The author
is Jonathan Swift. The source is one of his lesser-known works, The Conduct of the Allies and of the Late Ministry in Beginning and Carrying on the Present War, published on this
date, Nov. 27, in 1711. Swift’s subject is the War of Spanish Succession, which
claimed between 400,000 and 1.25 million lives. Britain was at war with France
from 1689 to 1697, and again from 1702 until 1714. Hostilities were triggered
by the death of Charles II, who left no children and was the last of the
Spanish Habsburgs. In 1711, Lord Bolingbroke initiated secret peace
negotiations with the French, with a draft agreement to end the fighting signed
Sept. 27. The Whigs opposed the treaty with the slogan “No Peace without Spain.”

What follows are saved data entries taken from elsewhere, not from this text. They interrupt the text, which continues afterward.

-- pv_equiv track=rewrite | github.com/DeveshK1256/origin | backend/services/job_matching.py | _split_required_and_preferred_skills
-- ===== SOURCE A (Python) =====
-- def _split_required_and_preferred_skills(text: str, extracted_skills: list[str]) -> tuple[list[str], list[str]]:
--     lines = [line.strip().lower() for line in text.splitlines() if line.strip()]
--     required_lines = [
--         line
--         for line in lines
--         if any(token in line for token in ("must", "required", "qualification", "requirements", "mandatory"))
--     ]
--     preferred_lines = [
--         line for line in lines if any(token in line for token in ("preferred", "nice to have", "plus", "good to have"))
--     ]
--
--     required = []
--     preferred = []
--     for skill in extracted_skills:
--         lowered_skill = skill.lower()
--         if any(lowered_skill in line for line in preferred_lines):
--             preferred.append(skill)
--         elif any(lowered_skill in line for line in required_lines):
--             required.append(skill)
--
--     remaining = [skill for skill in extracted_skills if skill not in required and skill not in preferred]
--     required.extend(remaining)
--
--     # Keep deterministic order and remove duplicates
--     required = list(dict.fromkeys(required))
--     preferred = [skill for skill in dict.fromkeys(preferred) if skill not in required]
--     return required, preferred
-- ===== SOURCE B (Python) =====
-- def _split_required_and_preferred_skills(text: str, extracted_skills: list[str]) -> tuple[list[str], list[str]]:
--     lines = [line.strip().lower() for line in text.splitlines() if line.strip()]
--     pref_lines = [l for l in lines if any(t in l for t in ("preferred", "nice to have", "plus", "good to have"))]
--     req_lines = [l for l in lines if any(t in l for t in ("must", "required", "qualification", "requirements", "mandatory"))]
--     seen = set()
--     required, later, preferred = [], [], []
--     for skill in extracted_skills:
--         if skill in seen:
--             continue
--         seen.add(skill)
--         low = skill.lower()
--         if any(low in l for l in pref_lines):
--             preferred.append(skill)
--         elif any(low in l for l in req_lines):
--             required.append(skill)
--         else:
--             later.append(skill)
--     return required + later, preferred
-- ===== Notes on version B (the rewrite author's own statement) =====
-- stated objective: faster
-- what changed: B replaces A's four passes over the skill list (classify into two lists, recompute leftovers via quadratic list-membership tests, dedup, cross-filter preferred against required) with a single pass keeping a seen-set and three class accumulators (required/unclassified/preferred), returning required+unclassified directly.
import Mathlib
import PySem

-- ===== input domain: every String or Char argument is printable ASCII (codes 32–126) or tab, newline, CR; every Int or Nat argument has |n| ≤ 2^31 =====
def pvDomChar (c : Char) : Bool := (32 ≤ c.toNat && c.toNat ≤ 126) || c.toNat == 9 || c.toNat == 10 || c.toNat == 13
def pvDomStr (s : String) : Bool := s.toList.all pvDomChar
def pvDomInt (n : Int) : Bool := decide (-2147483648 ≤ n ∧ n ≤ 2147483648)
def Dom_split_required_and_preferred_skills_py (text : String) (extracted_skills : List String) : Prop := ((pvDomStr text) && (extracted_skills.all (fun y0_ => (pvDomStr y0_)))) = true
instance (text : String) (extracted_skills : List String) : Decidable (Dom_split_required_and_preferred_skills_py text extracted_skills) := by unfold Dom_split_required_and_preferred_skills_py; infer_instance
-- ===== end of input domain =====

-- B replaces A's four passes over the skill list (classify, recompute the leftovers by
-- quadratic list-membership tests, dedup, cross-filter) by ONE pass with a seen-set and
-- three class accumulators; same return value, measured faster in a timing run.

-- ===== PORT A =====
def pvReqTokens : List String := ["must", "required", "qualification", "requirements", "mandatory"]
def pvPrefTokens : List String := ["preferred", "nice to have", "plus", "good to have"]

def split_required_and_preferred_skills_py (text : String) (extracted_skills : List String) : List String × List String :=
  let lines := ((PySem.Str.splitlines text).filter (fun line => PySem.Str.strip line != "")).map
      (fun line => PySem.Str.lower (PySem.Str.strip line))
  let required_lines := lines.filter (fun line => pvReqTokens.any (fun token => PySem.Str.isIn token line))
  let preferred_lines := lines.filter (fun line => pvPrefTokens.any (fun token => PySem.Str.isIn token line))
  let rp := extracted_skills.foldl (fun (acc : List String × List String) skill =>
      let lowered_skill := PySem.Str.lower skill
      if preferred_lines.any (fun line => PySem.Str.isIn lowered_skill line) then (acc.1, acc.2 ++ [skill])
      else if required_lines.any (fun line => PySem.Str.isIn lowered_skill line) then (acc.1 ++ [skill], acc.2)
      else acc) ([], [])
  let remaining := extracted_skills.filter (fun skill => !(rp.1.contains skill) && !(rp.2.contains skill))
  let required := PySem.List.dedup (rp.1 ++ remaining)
  let preferred := (PySem.List.dedup rp.2).filter (fun skill => !(required.contains skill))
  (required, preferred)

The Peace of Utrecht incrementally ended the war between 1713 and 1715.
Given the war’s
remoteness, complexity and seeming triviality, Swift’s propaganda – not always
a dirty word – is remarkably engaging to read. He castigates the Dutch, the
Austrians, the Whigs and John Churchill, the first Duke of Marlborough, whom
Swift is credited with having helped bring down. Swift is a rare writer who is
nearly always a pleasure to read, regardless of subject, principally because of
the clarity of his prose. The passage quoted above might have been written circa 1971, about another country and
another war. This is no simple screed. It courteously but pointedly demands an
explanation and is leavened with the lightest touch of irony. One senses the pressing
weight of history delicately deployed. Swift’s reasonableness itself is a
threat. “Let’s give these people the benefit of the doubt,” our writer suggests,
“but not for long.”
In Literature and Western Man (1960), J.B.
Priestley calls Swift a “mutilated genius.” We understand what he means. It’s
more complicated than that, but will do for a critical epithet. “He had one of
the most formidable intellects of the age,” Priestley writes, “he had perhaps
the best plain prose style in all English literature; he had in large measure
both wit and imagination.” No argument. At this point, Priestley repeats the
standard misguided critical consensus:
“But much of
his best work, his pamphlets and topical satires, recedes and dwindles with the
political conflicts and intrigues of the time, from which he retired, bitterly
disappointed, because his party service did not even bring him the bishopric he
expected. If he had devoted himself entirely to literature, especially during
the years when his genius was at its height, he would undoubtedly have become
one of the greatest figures of the century in European literature.”
Which he
was, of course. Like many critics and readers, Priestley defines literature
narrowly, by academic and marketing category. There’s more to literature than
fiction, drama and poetry. As the late David Myers usefully put it: “Literature
is simply good writing—where ‘good’ has, by definition, no fixed definition.” Here
is Swift’s sentence in The Conduct of the
Allies immediately following the one cited at the top:
“Then it is
natural to inquire into our present condition; how long we shall be able to go
on at this rate; what the consequences may be upon the present and future ages;
and whether a peace, without that impracticable point which some people do so
much insist on, be really ruinous in it self, or equally so with the
continuance of the war.”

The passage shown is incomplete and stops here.